Motion Tracking for the body and AI

Body tracking is a new technology that helps to track the movement of people, and can be used in the creative industries such as film and gaming to make animation and movement as realistic as possible.

However, during my time studying my module "Digital Media and the Senses", I started to question how accurate this body tracking may be, and even if AI may be more biased against some people than others. This also made me question points regarding the purpose of these technologies, such as how body tracking would track the movements of people with physical disabilities who need technology such as wheelchairs to move.

The aim of this project is to track these ideas using AI motion capture and learn about any potential biases within the application. After this, I aim to use AI such as Teachable Machine to examine how AI can recognise different elements and motions to discover and theorise about how AI could potentially overcome these biases. Furthermore, I aim to look into technological development and theorise a prototype of different technologies that could be used to overcome these biases.

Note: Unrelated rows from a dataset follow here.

-- getD after List.set at another index / at the written index
lemma getD_set_ne {α : Type} {xs : List α} {dflt : α} {i i' : Nat} {a : α} (h : i ≠ i') :
    (xs.set i a).getD i' dflt = xs.getD i' dflt := by
  simp [List.getD_eq_getElem?_getD, List.getElem?_set_ne h]

lemma getD_set_self {α : Type} {xs : List α} {dflt : α} {i : Nat} {a : α} (h : i < xs.length) :
    (xs.set i a).getD i dflt = a := by
  simp [List.getD_eq_getElem?_getD, List.getElem?_set_self h]

-- invariant of B's wavefront fill: dimensions, and every cell on a diagonal < d is ideal
def InvB (delta : List (String × List (String × Int))) (vp wp : List Char) (d : Nat)
    (M : List (List Int)) : Prop :=
  M.length = vp.length + 1 ∧
  (∀ i, i ≤ vp.length → (M.getD i []).length = wp.length + 1) ∧
  (∀ i j, i ≤ vp.length → j ≤ wp.length → i + j < d → (M.getD i []).getD j 0 = rf delta vp wp i j)

-- reading only earlier diagonals, the wavefront cell value is the ideal value
lemma bCellVal_correct (delta : List (String × List (String × Int))) (vp wp : List Char)
    (d : Nat) (M : List (List Int)) (i j : Nat)
    (hi : i ≤ vp.length) (hj : j ≤ wp.length) (hd : i + j = d) (hd1 : 1 ≤ d)
    (h : ∀ i' j', i' ≤ vp.length → j' ≤ wp.length → i' + j' < d →
        (M.getD i' []).getD j' 0 = rf delta vp wp i' j') :
    bCellVal delta vp wp M i j = rf delta vp wp i j := by
  match i, j with
  | 0, 0 => omega
  | 0, j'+1 =>
    have h1 := h 0 j' (by omega) (by omega) (by omega)
    simp only [List.getD_eq_getElem?_getD] at h1
    simp [bCellVal, rf, h1]
  | i'+1, 0 =>
    have h1 := h i' 0 (by omega) (by omega) (by omega)
    simp only [List.getD_eq_getElem?_getD] at h1
    simp [bCellVal, rf, h1]
  | i'+1, j'+1 =>
    have h1 := h i' (j'+1) (by omega) (by omega) (by omega)
    have h2 := h (i'+1) j' (by omega) (by omega) (by omega)
    have h3 := h i' j' (by omega) (by omega) (by omega)
    simp only [List.getD_eq_getElem?_getD] at h1 h2 h3
    simp [bCellVal, rf, h1, h2, h3]

-- B's inner loop over one anti-diagonal: the invariant is preserved and the
-- processed diagonal cells become ideal
lemma bDiag_go (delta : List (String × List (String × Int))) (vp wp : List Char)
    (d : Nat) (hd1 : 1 ≤ d) :
    ∀ (l k : Nat), d - wp.length ≤ k → k + l = min vp.length d + 1 →
    ∀ M, InvB delta vp wp d M →
    (∀ i', d - wp.length ≤ i' → i' < k → (M.getD i' []).getD (d - i') 0 = rf delta vp wp i' (d - i')) →
    InvB delta vp wp d ((List.range' k l).foldl (bDiagStep delta vp wp d) M) ∧
    (∀ i', d - wp.length ≤ i' → i' < k + l →
      (((List.range' k l).foldl (bDiagStep delta vp wp d) M).getD i' []).getD (d - i') 0
        = rf delta vp wp i' (d - i')) := by
  intro l
  induction l with
  | zero =>
    intro k hlo hk M hInv hdiag
    exact ⟨hInv, fun i' h1 h2 => hdiag i' h1 (by omega)⟩
  | succ l ih =>
    intro k hlo hk M hInv hdiag
    obtain ⟨hlen, hrow, hcells⟩ := hInv
    have hkn : k ≤ vp.length := by omega
    have hkd : k ≤ d := by omega
    have hjm : d - k ≤ wp.length := by omega
    have hsum : k + (d - k) = d := by omega
    have hcell : bCellVal delta vp wp M k (d - k) = rf delta vp wp k (d - k) :=
      bCellVal_correct delta vp wp d M k (d - k) hkn hjm hsum hd1 hcells
    rw [List.range'_succ, List.foldl_cons]
    have hM1 : bDiagStep delta vp wp d M k
        = M.set k ((M.getD k []).set (d - k) (rf delta vp wp k (d - k))) := by
      simp only [bDiagStep, hcell]
    rw [hM1]
    set M1 := M.set k ((M.getD k []).set (d - k) (rf delta vp wp k (d - k))) with hM1d
    have hget_k : M1.getD k [] = (M.getD k []).set (d - k) (rf delta vp wp k (d - k)) :=
      getD_set_self (by omega)
    have hget_ne : ∀ i', i' ≠ k → M1.getD i' [] = M.getD i' [] := fun i' h =>
      getD_set_ne (fun he => h he.symm)
    have hInv1 : InvB delta vp wp d M1 := by
      refine ⟨by simp [hM1d, hlen], ?_, ?_⟩
      · intro i hi
        by_cases hik : i = k
        · subst hik
          rw [hget_k, List.length_set]
          exact hrow i hi
        · rw [hget_ne i hik]; exact hrow i hi
      · intro i j hi hj hlt
        by_cases hik : i = k
        · subst hik
          rw [hget_k, getD_set_ne (show d - i ≠ j by omega)]
          exact hcells i j hi hj hlt
        · rw [hget_ne i hik]; exact hcells i j hi hj hlt
    have hdiag1 : ∀ i', d - wp.length ≤ i' → i' < k + 1 →
        (M1.getD i' []).getD (d - i') 0 = rf delta vp wp i' (d - i') := by
      intro i' h1 h2
      by_cases hik : i' = k
      · subst hik
        rw [hget_k, getD_set_self (by rw [hrow i' hkn]; omega)]
      · rw [hget_ne i' hik]
        exact hdiag i' h1 (by omega)
    have h := ih (k+1) (by omega) (by omega) M1 hInv1 hdiag1
    refine ⟨h.1, ?_⟩
    have hkl : k + (l + 1) = (k + 1) + l := by omega
    rw [hkl]
    exact h.2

Body Tracking AI, Rokoko and Bias

  • The Beginning

    Due to an interest in creative assets for media industries, I found it interesting to research what type of data AI can gather about humans by tracking our movements. The AI used in this project is on a platform named Rokoko and gathered data about how I moved through video recordings. I recorded this footage to analyse just what the AI is tracking and turning into data, including colour, movement and objects.

  • The Application

    I wanted to create a variety of virtual models using Rokoko's AI features to show what the AI did and didn't track when it came to movement. I recorded footage in multiple scenes wearing different outfits to see how much external factors affected tracking alongside a variety of movements to analyse which were the easiest for the AI to track. This gave me a wide variety of models ranging in quality, with many of them showing highly inaccurate movement due to the external changes inflicted on them.

  • Results

    After recording my models, I found that there were many biases within the AI application that made them less applicable to certain individuals. When tracking movement using a crutch and wheelchair, the AI failed to track any movement of the medical equipment, leading to the models appearing shakey and unstable. However, the AI did appear to be affected by external factors such as colour, showing that it was biased against some external factors.

The Human Body and the Tracking of Data

The results above help to show that AI body tracking is biased, but what can we do to combat this? Can AI learn how to process the movements of both objects and people? I aim to research this idea to create a prototype for how the motion tracking of the human body can be improved for maximum accuracy to prevent the identified biases from affecting the final animation, or at least make the final result more controlled.

The Prototype

After researching my idea I discovered more about body tracking and object detection, discovering the 3 key stages of the tracking process and why biases may occur. My prototype consists of a dataset containing information on people, objects and colour, all of which an AI can be biased against, in an attempt to get a full body tracking AI to detect and animate its previous biases. This dataset, imagined in full, would go on to help AI respond better to our senses and the media, with animation for media projects such as films and games becoming further embedded in our sensory world as a result.